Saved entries

-- pv_equiv track=rewrite | github.com/patarzynak/Sarcagator | sarcagator.py | find_merit_attack
-- ===== SOURCE A (Python) =====
-- def find_merit_attack(tags):
-- 	attack = None
-- 	s_found = False
-- 	for t in tags:
-- 		word = t[0].lower()
-- 		#if t[1] == 'VBZ':
-- 		if word == '\'s' or word == 'is':
-- 			s_found = True
-- 			pass
-- 		if s_found == True:
-- 			if t[1] == '.':
-- 				break
-- 			if t[1] == 'VBN' or t[1] == 'VBG' or t[1] == 'JJ':
-- 				attack = t[0]
-- 				break
--
-- 	return attack
-- ===== SOURCE B (Python) =====
-- def find_merit_attack(tags):
--     # Back-to-front dynamic programming: for each suffix, compute simultaneously
--     # the answer assuming the trigger flag is already ON and assuming it is OFF.
--     on = None   # answer for this suffix if "'s"/"is" was already seen
--     off = None  # answer for this suffix if not yet seen
--     for t in reversed(tags):
--         if t[1] == '.':
--             new_on = None
--         elif t[1] in ('VBN', 'VBG', 'JJ'):
--             new_on = t[0]
--         else:
--             new_on = on
--         on = new_on
--         if t[0].lower() in ("'s", "is"):
--             off = new_on
--     return off
-- ===== Notes on version B (the rewrite author's own statement) =====
-- stated objective: alternative
-- what changed: Replaces A's forward single pass with a mutable trigger flag by a back-to-front dynamic program (a right fold) that computes, for each suffix, the answer under both flag states simultaneously and reads off the flag-off component.
import Mathlib
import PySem

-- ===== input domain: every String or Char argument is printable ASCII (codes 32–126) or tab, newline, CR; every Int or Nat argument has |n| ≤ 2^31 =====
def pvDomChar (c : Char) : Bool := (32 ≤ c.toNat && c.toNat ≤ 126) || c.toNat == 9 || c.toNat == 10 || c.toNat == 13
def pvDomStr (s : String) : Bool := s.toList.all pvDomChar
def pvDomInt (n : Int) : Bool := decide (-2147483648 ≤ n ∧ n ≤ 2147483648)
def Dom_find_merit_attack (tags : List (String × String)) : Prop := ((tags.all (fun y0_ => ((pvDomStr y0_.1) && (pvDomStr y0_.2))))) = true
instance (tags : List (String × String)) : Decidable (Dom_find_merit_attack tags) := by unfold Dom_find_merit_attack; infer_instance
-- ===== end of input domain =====

-- B replaces A's forward flag-carrying loop by a back-to-front fold that computes, for
-- every suffix, the answer for both flag states at once (alternative decomposition, same cost).

-- ===== PORT A =====
-- A's loop with the s_found flag as state; `break` is an early return (attack is only
-- assigned immediately before a break, so the accumulator is always none at a break).
def findMeritLoop : List (String × String) → Bool → Option String
  | [], _ => none
  | t :: rest, s_found =>
    let word := PySem.Str.lower t.1
    let s := if word == "'s" || word == "is" then true else s_found
    if s then
      if t.2 == "." then none
      else if t.2 == "VBN" || t.2 == "VBG" || t.2 == "JJ" then some t.1
      else findMeritLoop rest s
    else findMeritLoop rest s

def find_merit_attack (tags : List (String × String)) : Option String :=
  findMeritLoop tags false

-- ===== PORT B =====
-- Source B's reversed-order loop as a foldr: state = (answer if flag already on, answer if flag off)
def meritStep (t : String × String) (p : Option String × Option String) :
    Option String × Option String :=
  let newOn : Option String :=
    if t.2 == "." then none
    else if t.2 == "VBN" || t.2 == "VBG" || t.2 == "JJ" then some t.1
    else p.1
  (newOn, if PySem.Str.lower t.1 == "'s" || PySem.Str.lower t.1 == "is" then newOn else p.2)

def find_merit_attack_alt (tags : List (String × String)) : Option String :=
  (tags.foldr meritStep (none, none)).2

-- ===== PRECONDITION & SPEC =====
def Spec_find_merit_attack (tags : List (String × String)) (out : Option String) : Prop := out = find_merit_attack_alt tags
instance (tags : List (String × String)) (out : Option String) : Decidable (Spec_find_merit_attack tags out) := by unfold Spec_find_merit_attack; infer_instance

-- ===== CLAIM (what is proved, stated in full; the proofs are below) =====
def Claim_equal_find_merit_attack : Prop := ∀ (tags : List (String × String)), Dom_find_merit_attack tags → Spec_find_merit_attack tags (find_merit_attack tags)

-- ===== LEMMAS AND PROOFS =====

-- A's loop from flag state b computes the corresponding component of B's suffix fold.
theorem findMeritLoop_eq_fold (tags : List (String × String)) (b : Bool) :
    findMeritLoop tags b =
      (if b then (tags.foldr meritStep (none, none)).1
       else (tags.foldr meritStep (none, none)).2) := by
  induction tags generalizing b with
  | nil => cases b <;> rfl
  | cons t rest ih =>
    simp only [List.foldr_cons, findMeritLoop, meritStep]
    by_cases htr : (PySem.Str.lower t.1 == "'s" || PySem.Str.lower t.1 == "is") = true
    · simp only [htr, if_true]
      by_cases hdot : (t.2 == ".") = true
      · simp [hdot]
      · by_cases hatk : (t.2 == "VBN" || t.2 == "VBG" || t.2 == "JJ") = true
        · simp [hdot, hatk]
        · simp only [hdot, hatk, Bool.false_eq_true, if_false, ih]
          cases b <;> simp
    · simp only [Bool.not_eq_true] at htr
      simp only [htr, Bool.false_eq_true, if_false]
      cases b with
      | true =>
        by_cases hdot : (t.2 == ".") = true
        · simp [hdot]
        · by_cases hatk : (t.2 == "VBN" || t.2 == "VBG" || t.2 == "JJ") = true
          · simp [hdot, hatk]
          · simp [hdot, hatk, ih]
      | false => simp [ih]

-- ===== VERDICT (by name: the statement is the Claim_ definition above) =====
theorem find_merit_attack_spec : Claim_equal_find_merit_attack := by
  intro tags _
  unfold Spec_find_merit_attack find_merit_attack find_merit_attack_alt
  simpa using findMeritLoop_eq_fold tags false
/-- `find` returns the unique first occurrence. -/
lemma pv_find_eq_of_first (w p : List Char) (i : Nat) (hocc : p <+: w.drop i)
    (hmin : ∀ j < i, ¬ p <+: w.drop j) : PySem.Chars.find w p = (i : Int) := by
  have hinf : p <:+: w := hocc.isInfix.trans (List.drop_suffix i w).isInfix
  have h0 : 0 ≤ PySem.Chars.find w p := (PySem.Chars.find_nonneg_iff w p).2 hinf
  obtain ⟨hpre, hlt⟩ := PySem.Chars.find_spec h0
  set n := (PySem.Chars.find w p).toNat with hn
  have : n = i := by
    rcases Nat.lt_trichotomy n i with h | h | h
    · exact absurd hpre (hmin n h)
    · exact h
    · exact absurd hocc (hlt i h)
  omega

lemma pv_no_occ_singleton (p s : List Char) (i : Nat) (c : Char) (hT : PvTag p)
    (hinv : PvBInv p s i) (hno : ¬ p <:+: s) (hnc : ¬ (c = p.getD i ' ' ∧ i + 1 = p.length)) :
    ¬ p <:+: (s ++ [c]) := by
  intro hinf
  obtain ⟨hiL, his, htake, hmax⟩ := hinv
  obtain ⟨hL2, hp0, hpt⟩ := hT
  have h0 : 0 ≤ PySem.Chars.find (s ++ [c]) p := (PySem.Chars.find_nonneg_iff _ _).2 hinf
  obtain ⟨hpre, _⟩ := PySem.Chars.find_spec h0
  set j := (PySem.Chars.find (s ++ [c]) p).toNat with hj
  have hjlen : j + p.length ≤ s.length + 1 := by
    have := hpre.length_le
    simp at this
    omega
  by_cases hcase : j + p.length ≤ s.length
  · have hj_le : j ≤ s.length := by omega
    rw [List.drop_append_of_le_length hj_le] at hpre
    have : p <+: s.drop j := (List.isPrefix_append_of_length (by simp; omega)).mp hpre
    exact hno (this.isInfix.trans (List.drop_suffix j s).isInfix)
  · have hjL : j + p.length = s.length + 1 := by omega
    have hdropLen : ((s ++ [c]).drop j).length = p.length := by simp; omega
    have hpeq : p = (s ++ [c]).drop j := List.IsPrefix.eq_of_length hpre (by rw [hdropLen])
    obtain ⟨L', hL'⟩ : ∃ L', p.length = L' + 1 := ⟨p.length - 1, by omega⟩
    have hLs : L' ≤ s.length := by omega
    have hptr' : p = pvTR s L' ++ [c] := by
      rw [hpeq]
      rw [← pvTR_append_singleton s c L' hLs]
      unfold pvTR
      congr 1
      simp
      omega
    have hl : (pvTR s L').length = L' := pvTR_length s L' hLs
    have htk : p.take L' = pvTR s L' := by
      rw [hptr', List.take_append_of_le_length hl.ge, List.take_of_length_le hl.le]
    have hcl : p.getD L' ' ' = c := by
      have hgl : (pvTR s L' ++ [c])[L']? = some c := by
        have hx : (pvTR s L' ++ [c])[(pvTR s L').length]? = some c := List.getElem?_concat_length
        rwa [hl] at hx
      have h1 : p[L']? = some c := by rw [hptr']; exact hgl
      have h2 := pv_getD_eq p L' (by omega)
      rw [h1] at h2
      exact (Option.some_inj.mp h2).symm
    rcases Nat.lt_trichotomy i L' with hk | hk | hk
    · exact hmax L' hk (by omega) hLs htk
    · exact hnc ⟨by rw [hk]; exact hcl.symm, by omega⟩
    · omega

Task prompt
The required answer is the exact run of lines above starting at the line with "have hx : (pvTR" and ending at the line with "omega) hLs htk", with both ends present.

Exercise solution
        have hx : (pvTR s L' ++ [c])[(pvTR s L').length]? = some c := List.getElem?_concat_length
        rwa [hl] at hx
      have h1 : p[L']? = some c := by rw [hptr']; exact hgl
      have h2 := pv_getD_eq p L' (by omega)
      rw [h1] at h2
      exact (Option.some_inj.mp h2).symm
    rcases Nat.lt_trichotomy i L' with hk | hk | hk
    · exact hmax L' hk (by omega) hLs htk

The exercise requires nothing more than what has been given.